-- ===== PORT B =====
-- Source B's mutable closure dict `memo` is rendered by threading the PySem.Dict through
-- the recursion and the comprehension folds (the standard state-passing port of mutation).
-- `cell(i, j)` of Source B:
-- (fuel = i + j bounds the recursion depth; it only makes the recursion structural,
-- the 0-fuel branch is never reached when called with fuel = i + j)
def pvMemoCellF (vl wl : List Char) : Nat → Nat → Nat → PySem.Dict (Nat × Nat) Int →
    Int × PySem.Dict (Nat × Nat) Int
  | _, 0, _, memo => (0, memo)
  | _, _, 0, memo => (0, memo)
  | 0, _, _, memo => (0, memo)
  | fuel + 1, i, j, memo =>
    match memo.get? (i, j) with
    | some x => (x, memo)
    | none =>
      let mtch : Int := if vl.getD (i - 1) ' ' = wl.getD (j - 1) ' ' then 1 else -2
      let a := pvMemoCellF vl wl fuel (i - 1) j memo
      let b := pvMemoCellF vl wl fuel i (j - 1) a.2
      let c := pvMemoCellF vl wl fuel (i - 1) (j - 1) b.2
      let val := max (max (a.1 - 2) (b.1 - 2)) (c.1 + mtch)
      (val, c.2.insert (i, j) val)

def pvMemoCell (vl wl : List Char) (i j : Nat) (memo : PySem.Dict (Nat × Nat) Int) :
    Int × PySem.Dict (Nat × Nat) Int :=
  pvMemoCellF vl wl (i + j) i j memo

-- `arrow(i, j)` of Source B:
def pvMemoArrow (vl wl : List Char) (i j : Nat) (memo : PySem.Dict (Nat × Nat) Int) :
    String × PySem.Dict (Nat × Nat) Int :=
  if i = 0 then ((if j = 0 then "" else "source"), memo)
  else if j = 0 then ("source", memo)
  else
    let x := pvMemoCell vl wl i j memo
    let a := pvMemoCell vl wl (i - 1) j x.2
    if x.1 = a.1 - 2 then ("down-deletion", a.2)
    else
      let b := pvMemoCell vl wl i (j - 1) a.2
      if x.1 = b.1 - 2 then ("right-insertion", b.2)
      else ("diagonal", b.2)

-- the comprehensions of Source B, as memo-threading folds
def stepCellRow (vl wl : List Char) (i : Nat)
    (rp : List Int × PySem.Dict (Nat × Nat) Int) (j : Nat) :
    List Int × PySem.Dict (Nat × Nat) Int :=
  let c := pvMemoCell vl wl i j rp.2
  (rp.1 ++ [c.1], c.2)
def stepCellMat (vl wl : List Char) (m : Nat)
    (acc : List (List Int) × PySem.Dict (Nat × Nat) Int) (i : Nat) :
    List (List Int) × PySem.Dict (Nat × Nat) Int :=
  let rp := (List.range (m + 1)).foldl (stepCellRow vl wl i) ([], acc.2)
  (acc.1 ++ [rp.1], rp.2)
def stepArrowRow (vl wl : List Char) (i : Nat)
    (rp : List String × PySem.Dict (Nat × Nat) Int) (j : Nat) :
    List String × PySem.Dict (Nat × Nat) Int :=
  let c := pvMemoArrow vl wl i j rp.2
  (rp.1 ++ [c.1], c.2)
def stepArrowMat (vl wl : List Char) (m : Nat)
    (acc : List (List String) × PySem.Dict (Nat × Nat) Int) (i : Nat) :
    List (List String) × PySem.Dict (Nat × Nat) Int :=
  let rp := (List.range (m + 1)).foldl (stepArrowRow vl wl i) ([], acc.2)
  (acc.1 ++ [rp.1], rp.2)

def get_backtrack_alt (v : String) (w : String) : List (List String) × List (List Int) :=
  let vl := v.toList
  let wl := w.toList
  let n := vl.length
  let m := wl.length
  let sP := (List.range (n + 1)).foldl (stepCellMat vl wl m) ([], PySem.Dict.empty)
  let bP := (List.range (n + 1)).foldl (stepArrowMat vl wl m) ([], sP.2)
  (bP.1, sP.1)

-- ===== PRECONDITION & SPEC =====
def Spec_get_backtrack (v : String) (w : String) (out : List (List String) × List (List Int)) : Prop := out = get_backtrack_alt v w
instance (v : String) (w : String) (out : List (List String) × List (List Int)) : Decidable (Spec_get_backtrack v w out) := by unfold Spec_get_backtrack; infer_instance

-- ===== CLAIM (what is proved, stated in full; the proofs are below) =====
def Claim_equal_get_backtrack : Prop := ∀ (v : String) (w : String), Dom_get_backtrack v w → Spec_get_backtrack v w (get_backtrack v w)

-- ===== LEMMAS AND PROOFS =====

/-- The mathematical DP cell value both programs compute. -/
def pvCell (vl wl : List Char) : Nat → Nat → Int
  | 0, _ => 0
  | _ + 1, 0 => 0
  | i + 1, j + 1 =>
      max (max (pvCell vl wl i (j + 1) - 2) (pvCell vl wl (i + 1) j - 2))
          (pvCell vl wl i j + (if vl.getD i ' ' = wl.getD j ' ' then (1 : Int) else -2))
termination_by i j => (i, j)

def pvZ (m : Nat) : List Int := List.replicate (m + 1) 0
def pvSrow (vl wl : List Char) (m i : Nat) : List Int := (List.range (m + 1)).map (pvCell vl wl i)
def pvBtf (vl wl : List Char) (i j : Nat) : String :=
  if pvCell vl wl i j = pvCell vl wl (i - 1) j - 2 then "down-deletion"
  else if pvCell vl wl i j = pvCell vl wl i (j - 1) - 2 then "right-insertion"
  else "diagonal"
def pvBrow (vl wl : List Char) (m i : Nat) : List String :=
  "source" :: (List.range' 1 m).map (pvBtf vl wl i)
def pvF0 (m : Nat) : List String := "" :: List.replicate m "source"
def pvFb (m : Nat) : List String := "source" :: List.replicate m ""
def pvCanonS (vl wl : List Char) : List (List Int) :=
  (List.range (vl.length + 1)).map (pvSrow vl wl wl.length)
def pvCanonB (vl wl : List Char) : List (List String) :=
  pvF0 wl.length :: (List.range' 1 vl.length).map (pvBrow vl wl wl.length)

-- partial rows / matrix states during A's third loop
def pvSPart (vl wl : List Char) (m i j : Nat) : List Int :=
  (List.range j).map (pvCell vl wl i) ++ List.replicate (m + 1 - j) 0
def pvBPart (vl wl : List Char) (m i j : Nat) : List String :=
  "source" :: ((List.range' 1 (j - 1)).map (pvBtf vl wl i) ++ List.replicate (m + 1 - j) "")
def pvSSt (vl wl : List Char) (n m i : Nat) (row : List Int) : List (List Int) :=
  (List.range i).map (pvSrow vl wl m) ++ row :: List.replicate (n - i) (pvZ m)
def pvBSt (vl wl : List Char) (n m i : Nat) (row : List String) : List (List String) :=
  pvF0 m :: ((List.range' 1 (i - 1)).map (pvBrow vl wl m) ++ row :: List.replicate (n - i) (pvFb m))

-- named step functions (definitionally those appearing in port A)
def stepA1 (p : List (List Int) × List (List String)) (_ : Nat) :
    List (List Int) × List (List String) := (p.1 ++ [[(0 : Int)]], p.2 ++ [["source"]])
def stepA2 (m : Nat) (p : List (List Int) × List (List String)) (i : Nat) :
    List (List Int) × List (List String) :=
  (List.range m).foldl (fun q _ =>
    (q.1.modify i (fun row => row ++ [(0 : Int)]),
     q.2.modify i (fun row => row ++ [if i = 0 then "source" else ""]))) p
def stepA3i (vl wl : List Char) (i : Nat) (q : List (List Int) × List (List String)) (j : Nat) :
    List (List Int) × List (List String) :=
  let mtch : Int := if vl.getD (i - 1) ' ' = wl.getD (j - 1) ' ' then 1 else -2
  let val : Int := max (max ((q.1.getD (i - 1) []).getD j 0 - 2)
                            ((q.1.getD i []).getD (j - 1) 0 - 2))
                       ((q.1.getD (i - 1) []).getD (j - 1) 0 + mtch)
  let s' := q.1.modify i (fun row => row.set j val)
  let bt : String :=
    if (s'.getD i []).getD j 0 = (s'.getD (i - 1) []).getD j 0 - 2 then "down-deletion"
    else if (s'.getD i []).getD j 0 = (s'.getD i []).getD (j - 1) 0 - 2 then "right-insertion"
    else if vl.getD (i - 1) ' ' = wl.getD (j - 1) ' ' then "diagonal"
    else "diagonal"
  (s', q.2.modify i (fun row => row.set j bt))
def stepA3 (vl wl : List Char) (p : List (List Int) × List (List String)) (i : Nat) :
    List (List Int) × List (List String) :=
  (List.range' 1 wl.length).foldl (stepA3i vl wl i) p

================

▸ PROMPT
Among the entries, count how many lines hold the string "pvBrow", then state only that number.

▸ OUTPUT
3